Work request: Copy out every entry, keeping each character the same.

Excerpted data:
-- pv_equiv track=rewrite | github.com/Shab00/codingProblems | balancedAthlete.py | solve
-- ===== SOURCE A (Python) =====
-- from typing import List
--
-- def solve(athletes:List[int]) -> int:
--
--     athletes.sort()
--     results = []
--     for i in range(1, len(athletes)):
--         teama = athletes[:i]
--         teamb = athletes[i:]
--         results.append(min(teamb) - max(teama))
--     return min(results)
-- ===== SOURCE B (Python) =====
-- from typing import List
--
-- def solve(athletes: List[int]) -> int:
--     athletes.sort()
--     return min(b - a for a, b in zip(athletes, athletes[1:]))
-- ===== Notes on version B (the rewrite author's own statement) =====
-- stated objective: faster
-- what changed: Instead of building every prefix/suffix split and scanning each for its max/min (quadratic), B sorts once and takes the minimum adjacent difference in a single zip pass.
import Mathlib
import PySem

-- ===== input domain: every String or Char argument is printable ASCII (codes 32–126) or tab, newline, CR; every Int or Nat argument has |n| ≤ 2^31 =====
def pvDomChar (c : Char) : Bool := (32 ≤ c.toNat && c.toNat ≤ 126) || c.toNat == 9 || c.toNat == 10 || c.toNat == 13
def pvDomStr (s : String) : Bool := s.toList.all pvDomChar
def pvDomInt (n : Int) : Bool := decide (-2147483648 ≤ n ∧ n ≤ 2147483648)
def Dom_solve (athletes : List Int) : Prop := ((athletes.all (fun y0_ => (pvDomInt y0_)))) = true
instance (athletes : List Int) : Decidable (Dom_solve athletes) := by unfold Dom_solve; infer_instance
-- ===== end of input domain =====

-- B replaces A's quadratic split-and-scan with one pass over adjacent pairs of the
-- sorted list; return-value equivalence only — both Pythons sort the argument in place.

-- ===== PORT A =====
def solve (athletes : List Int) : Int :=
  let s := PySem.List.sorted athletes (fun x => x)
  let results := (PySem.List.pyRange 1 (s.length : Int) 1).foldl
    (fun acc i =>
      let teama := PySem.List.slice s none (some i)
      let teamb := PySem.List.slice s (some i) none
      acc ++ [(PySem.List.min? teamb (fun x => x)).getD 0
              - (PySem.List.max? teama (fun x => x)).getD 0]) []
  (PySem.List.min? results (fun x => x)).getD 0

-- ===== PORT B =====
def solve_alt (athletes : List Int) : Int :=
  let s := PySem.List.sorted athletes (fun x => x)
  let diffs := (s.zip (PySem.List.slice s (some 1) none)).map (fun p => p.2 - p.1)
  (PySem.List.min? diffs (fun x => x)).getD 0

-- ===== PRECONDITION & SPEC =====
-- A raises ValueError (min of an empty sequence) on lists of fewer than two athletes.
def Pre_solve (athletes : List Int) : Prop := 2 ≤ athletes.length
instance (athletes : List Int) : Decidable (Pre_solve athletes) := by unfold Pre_solve; infer_instance
def pvWitness_solve : List Int := [3, 1, 7, 4]

def Spec_solve (athletes : List Int) (out : Int) : Prop := out = solve_alt athletes
instance (athletes : List Int) (out : Int) : Decidable (Spec_solve athletes out) := by unfold Spec_solve; infer_instance

-- ===== CLAIM (what is proved, stated in full; the proofs are below) =====
def Claim_equal_solve : Prop := ∀ (athletes : List Int), Dom_solve athletes → Pre_solve athletes → Spec_solve athletes (solve athletes)

-- ===== LEMMAS AND PROOFS =====

theorem foldl_min_eq_self (t : List Int) (x : Int) (h : ∀ y ∈ t, x ≤ y) :
    t.foldl min x = x := by
  induction t with
  | nil => rfl
  | cons a t ih =>
      simp only [List.foldl_cons]
      rw [min_eq_left (h a (by simp))]
      exact ih (fun y hy => h y (by simp [hy]))

theorem foldl_max_eq_getLast (t : List Int) (x : Int)
    (h : (x :: t).Pairwise (· ≤ ·)) :
    t.foldl max x = (x :: t).getLast (by simp) := by
  induction t generalizing x with
  | nil => rfl
  | cons a t ih =>
      simp only [List.foldl_cons]
      rw [max_eq_right (List.rel_of_pairwise_cons h (by simp))]
      have := ih a (List.Pairwise.of_cons h)
      simpa using this
  
theorem min_drop_sorted (l : List Int) (hp : l.Pairwise (· ≤ ·)) (k : Nat) (hk : k < l.length) :
    (PySem.List.min? (l.drop k) (fun x => x)).getD 0 = l[k] := by
  have hd : l.drop k = l[k] :: l.drop (k + 1) := List.drop_eq_getElem_cons hk
  rw [hd, PySem.List.min?_id_cons]
  have hall : ∀ y ∈ l.drop (k + 1), l[k] ≤ y := by
    intro y hy
    obtain ⟨j, hj, rfl⟩ := List.getElem_of_mem hy
    rw [List.getElem_drop]
    have hj' : j < l.length - (k + 1) := by simpa using hj
    exact List.pairwise_iff_getElem.mp hp k (k + 1 + j) (by omega) (by omega) (by omega)
  simp [foldl_min_eq_self _ _ hall]

theorem max_take_sorted (l : List Int) (hp : l.Pairwise (· ≤ ·)) (k : Nat)
    (hk0 : 0 < k) (hk : k ≤ l.length) :
    (PySem.List.max? (l.take k) (fun x => x)).getD 0 = l[k - 1]'(by omega) := by
  obtain ⟨x, t, hxt⟩ : ∃ x t, l.take k = x :: t := by
    cases h : l.take k with
    | nil => exfalso; have h2 := congrArg List.length h; rw [List.length_take, List.length_nil] at h2; omega
    | cons x t => exact ⟨x, t, rfl⟩
  rw [hxt, PySem.List.max?_id_cons]
  have hpt : (x :: t).Pairwise (· ≤ ·) := hxt ▸ (hp.sublist (List.take_sublist k l))
  rw [foldl_max_eq_getLast t x hpt]
  have hlen : (x :: t).length = k := by rw [← hxt]; simp; omega
  rw [List.getLast_eq_getElem]
  simp only [Option.getD_some]
  rw [List.getElem_of_eq hxt.symm, List.getElem_take]
  congr 1
  omega

theorem solve_eq (athletes : List Int) (h : 2 ≤ athletes.length) :
    solve athletes = solve_alt athletes := by
  unfold solve solve_alt
  simp only []
  set s := PySem.List.sorted athletes (fun x => x) with hs
  have hp : s.Pairwise (· ≤ ·) := by
    simpa using PySem.List.sorted_pairwise athletes (fun x => x)
  have hlen : s.length = athletes.length := PySem.List.length_sorted ..
  rw [PySem.List.foldl_append_singleton_eq_map, PySem.List.slice_from_one]
  simp only [List.nil_append]
  have key : (PySem.List.pyRange 1 (s.length : Int) 1).map
        (fun i =>
          (PySem.List.min? (PySem.List.slice s (some i) none) (fun x => x)).getD 0
            - (PySem.List.max? (PySem.List.slice s none (some i)) (fun x => x)).getD 0)
      = (s.zip s.tail).map (fun p => p.2 - p.1) := by
    apply List.ext_getElem
    · simp [PySem.List.length_pyRange_one, List.length_tail]
    · intro k h1 h2
      simp only [List.getElem_map, PySem.List.getElem_pyRange_one]
      have hk : k < s.length - 1 := by
        have := h1; simp [PySem.List.length_pyRange_one] at this; omega
      have h1k : (0:Int) ≤ 1 + (k : Int) := by positivity
      rw [PySem.List.slice_to s h1k, PySem.List.slice_from s h1k]
      have htn : ((1 : Int) + k).toNat = k + 1 := by omega
      rw [htn]
      rw [min_drop_sorted s hp (k + 1) (by omega), max_take_sorted s hp (k + 1) (by omega) (by omega)]
      simp [List.getElem_zip, List.getElem_tail]
  rw [key]

-- ===== VERDICT (by name: the statement is the Claim_ definition above) =====
theorem solve_spec : Claim_equal_solve := by
  intro athletes _ hpre
  exact solve_eq athletes hpre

The answer:
-- pv_equiv track=rewrite | github.com/Shab00/codingProblems | balancedAthlete.py | solve
-- ===== SOURCE A (Python) =====
-- from typing import List
--
-- def solve(athletes:List[int]) -> int:
--
--     athletes.sort()
--     results = []
--     for i in range(1, len(athletes)):
--         teama = athletes[:i]
--         teamb = athletes[i:]
--         results.append(min(teamb) - max(teama))
--     return min(results)
-- ===== SOURCE B (Python) =====
-- from typing import List
--
-- def solve(athletes: List[int]) -> int:
--     athletes.sort()
--     return min(b - a for a, b in zip(athletes, athletes[1:]))
-- ===== Notes on version B (the rewrite author's own statement) =====
-- stated objective: faster
-- what changed: Instead of building every prefix/suffix split and scanning each for its max/min (quadratic), B sorts once and takes the minimum adjacent difference in a single zip pass.
import Mathlib
import PySem

-- ===== input domain: every String or Char argument is printable ASCII (codes 32–126) or tab, newline, CR; every Int or Nat argument has |n| ≤ 2^31 =====
def pvDomChar (c : Char) : Bool := (32 ≤ c.toNat && c.toNat ≤ 126) || c.toNat == 9 || c.toNat == 10 || c.toNat == 13
def pvDomStr (s : String) : Bool := s.toList.all pvDomChar
def pvDomInt (n : Int) : Bool := decide (-2147483648 ≤ n ∧ n ≤ 2147483648)
def Dom_solve (athletes : List Int) : Prop := ((athletes.all (fun y0_ => (pvDomInt y0_)))) = true
instance (athletes : List Int) : Decidable (Dom_solve athletes) := by unfold Dom_solve; infer_instance
-- ===== end of input domain =====

-- B replaces A's quadratic split-and-scan with one pass over adjacent pairs of the
-- sorted list; return-value equivalence only — both Pythons sort the argument in place.

-- ===== PORT A =====
def solve (athletes : List Int) : Int :=
  let s := PySem.List.sorted athletes (fun x => x)
  let results := (PySem.List.pyRange 1 (s.length : Int) 1).foldl
    (fun acc i =>
      let teama := PySem.List.slice s none (some i)
      let teamb := PySem.List.slice s (some i) none
      acc ++ [(PySem.List.min? teamb (fun x => x)).getD 0
              - (PySem.List.max? teama (fun x => x)).getD 0]) []
  (PySem.List.min? results (fun x => x)).getD 0

-- ===== PORT B =====
def solve_alt (athletes : List Int) : Int :=
  let s := PySem.List.sorted athletes (fun x => x)
  let diffs := (s.zip (PySem.List.slice s (some 1) none)).map (fun p => p.2 - p.1)
  (PySem.List.min? diffs (fun x => x)).getD 0

-- ===== PRECONDITION & SPEC =====
-- A raises ValueError (min of an empty sequence) on lists of fewer than two athletes.
def Pre_solve (athletes : List Int) : Prop := 2 ≤ athletes.length
instance (athletes : List Int) : Decidable (Pre_solve athletes) := by unfold Pre_solve; infer_instance
def pvWitness_solve : List Int := [3, 1, 7, 4]

def Spec_solve (athletes : List Int) (out : Int) : Prop := out = solve_alt athletes
instance (athletes : List Int) (out : Int) : Decidable (Spec_solve athletes out) := by unfold Spec_solve; infer_instance

-- ===== CLAIM (what is proved, stated in full; the proofs are below) =====
def Claim_equal_solve : Prop := ∀ (athletes : List Int), Dom_solve athletes → Pre_solve athletes → Spec_solve athletes (solve athletes)

-- ===== LEMMAS AND PROOFS =====

theorem foldl_min_eq_self (t : List Int) (x : Int) (h : ∀ y ∈ t, x ≤ y) :
    t.foldl min x = x := by
  induction t with
  | nil => rfl
  | cons a t ih =>
      simp only [List.foldl_cons]
      rw [min_eq_left (h a (by simp))]
      exact ih (fun y hy => h y (by simp [hy]))

theorem foldl_max_eq_getLast (t : List Int) (x : Int)
    (h : (x :: t).Pairwise (· ≤ ·)) :
    t.foldl max x = (x :: t).getLast (by simp) := by
  induction t generalizing x with
  | nil => rfl
  | cons a t ih =>
      simp only [List.foldl_cons]
      rw [max_eq_right (List.rel_of_pairwise_cons h (by simp))]
      have := ih a (List.Pairwise.of_cons h)
      simpa using this
  
theorem min_drop_sorted (l : List Int) (hp : l.Pairwise (· ≤ ·)) (k : Nat) (hk : k < l.length) :
    (PySem.List.min? (l.drop k) (fun x => x)).getD 0 = l[k] := by
  have hd : l.drop k = l[k] :: l.drop (k + 1) := List.drop_eq_getElem_cons hk
  rw [hd, PySem.List.min?_id_cons]
  have hall : ∀ y ∈ l.drop (k + 1), l[k] ≤ y := by
    intro y hy
    obtain ⟨j, hj, rfl⟩ := List.getElem_of_mem hy
    rw [List.getElem_drop]
    have hj' : j < l.length - (k + 1) := by simpa using hj
    exact List.pairwise_iff_getElem.mp hp k (k + 1 + j) (by omega) (by omega) (by omega)
  simp [foldl_min_eq_self _ _ hall]

theorem max_take_sorted (l : List Int) (hp : l.Pairwise (· ≤ ·)) (k : Nat)
    (hk0 : 0 < k) (hk : k ≤ l.length) :
    (PySem.List.max? (l.take k) (fun x => x)).getD 0 = l[k - 1]'(by omega) := by
  obtain ⟨x, t, hxt⟩ : ∃ x t, l.take k = x :: t := by
    cases h : l.take k with
    | nil => exfalso; have h2 := congrArg List.length h; rw [List.length_take, List.length_nil] at h2; omega
    | cons x t => exact ⟨x, t, rfl⟩
  rw [hxt, PySem.List.max?_id_cons]
  have hpt : (x :: t).Pairwise (· ≤ ·) := hxt ▸ (hp.sublist (List.take_sublist k l))
  rw [foldl_max_eq_getLast t x hpt]
  have hlen : (x :: t).length = k := by rw [← hxt]; simp; omega
  rw [List.getLast_eq_getElem]
  simp only [Option.getD_some]
  rw [List.getElem_of_eq hxt.symm, List.getElem_take]
  congr 1
  omega

theorem solve_eq (athletes : List Int) (h : 2 ≤ athletes.length) :
    solve athletes = solve_alt athletes := by
  unfold solve solve_alt
  simp only []
  set s := PySem.List.sorted athletes (fun x => x) with hs
  have hp : s.Pairwise (· ≤ ·) := by
    simpa using PySem.List.sorted_pairwise athletes (fun x => x)
  have hlen : s.length = athletes.length := PySem.List.length_sorted ..
  rw [PySem.List.foldl_append_singleton_eq_map, PySem.List.slice_from_one]
  simp only [List.nil_append]
  have key : (PySem.List.pyRange 1 (s.length : Int) 1).map
        (fun i =>
          (PySem.List.min? (PySem.List.slice s (some i) none) (fun x => x)).getD 0
            - (PySem.List.max? (PySem.List.slice s none (some i)) (fun x => x)).getD 0)
      = (s.zip s.tail).map (fun p => p.2 - p.1) := by
    apply List.ext_getElem
    · simp [PySem.List.length_pyRange_one, List.length_tail]
    · intro k h1 h2
      simp only [List.getElem_map, PySem.List.getElem_pyRange_one]
      have hk : k < s.length - 1 := by
        have := h1; simp [PySem.List.length_pyRange_one] at this; omega
      have h1k : (0:Int) ≤ 1 + (k : Int) := by positivity
      rw [PySem.List.slice_to s h1k, PySem.List.slice_from s h1k]
      have htn : ((1 : Int) + k).toNat = k + 1 := by omega
      rw [htn]
      rw [min_drop_sorted s hp (k + 1) (by omega), max_take_sorted s hp (k + 1) (by omega) (by omega)]
      simp [List.getElem_zip, List.getElem_tail]
  rw [key]

-- ===== VERDICT (by name: the statement is the Claim_ definition above) =====
theorem solve_spec : Claim_equal_solve := by
  intro athletes _ hpre
  exact solve_eq athletes hpre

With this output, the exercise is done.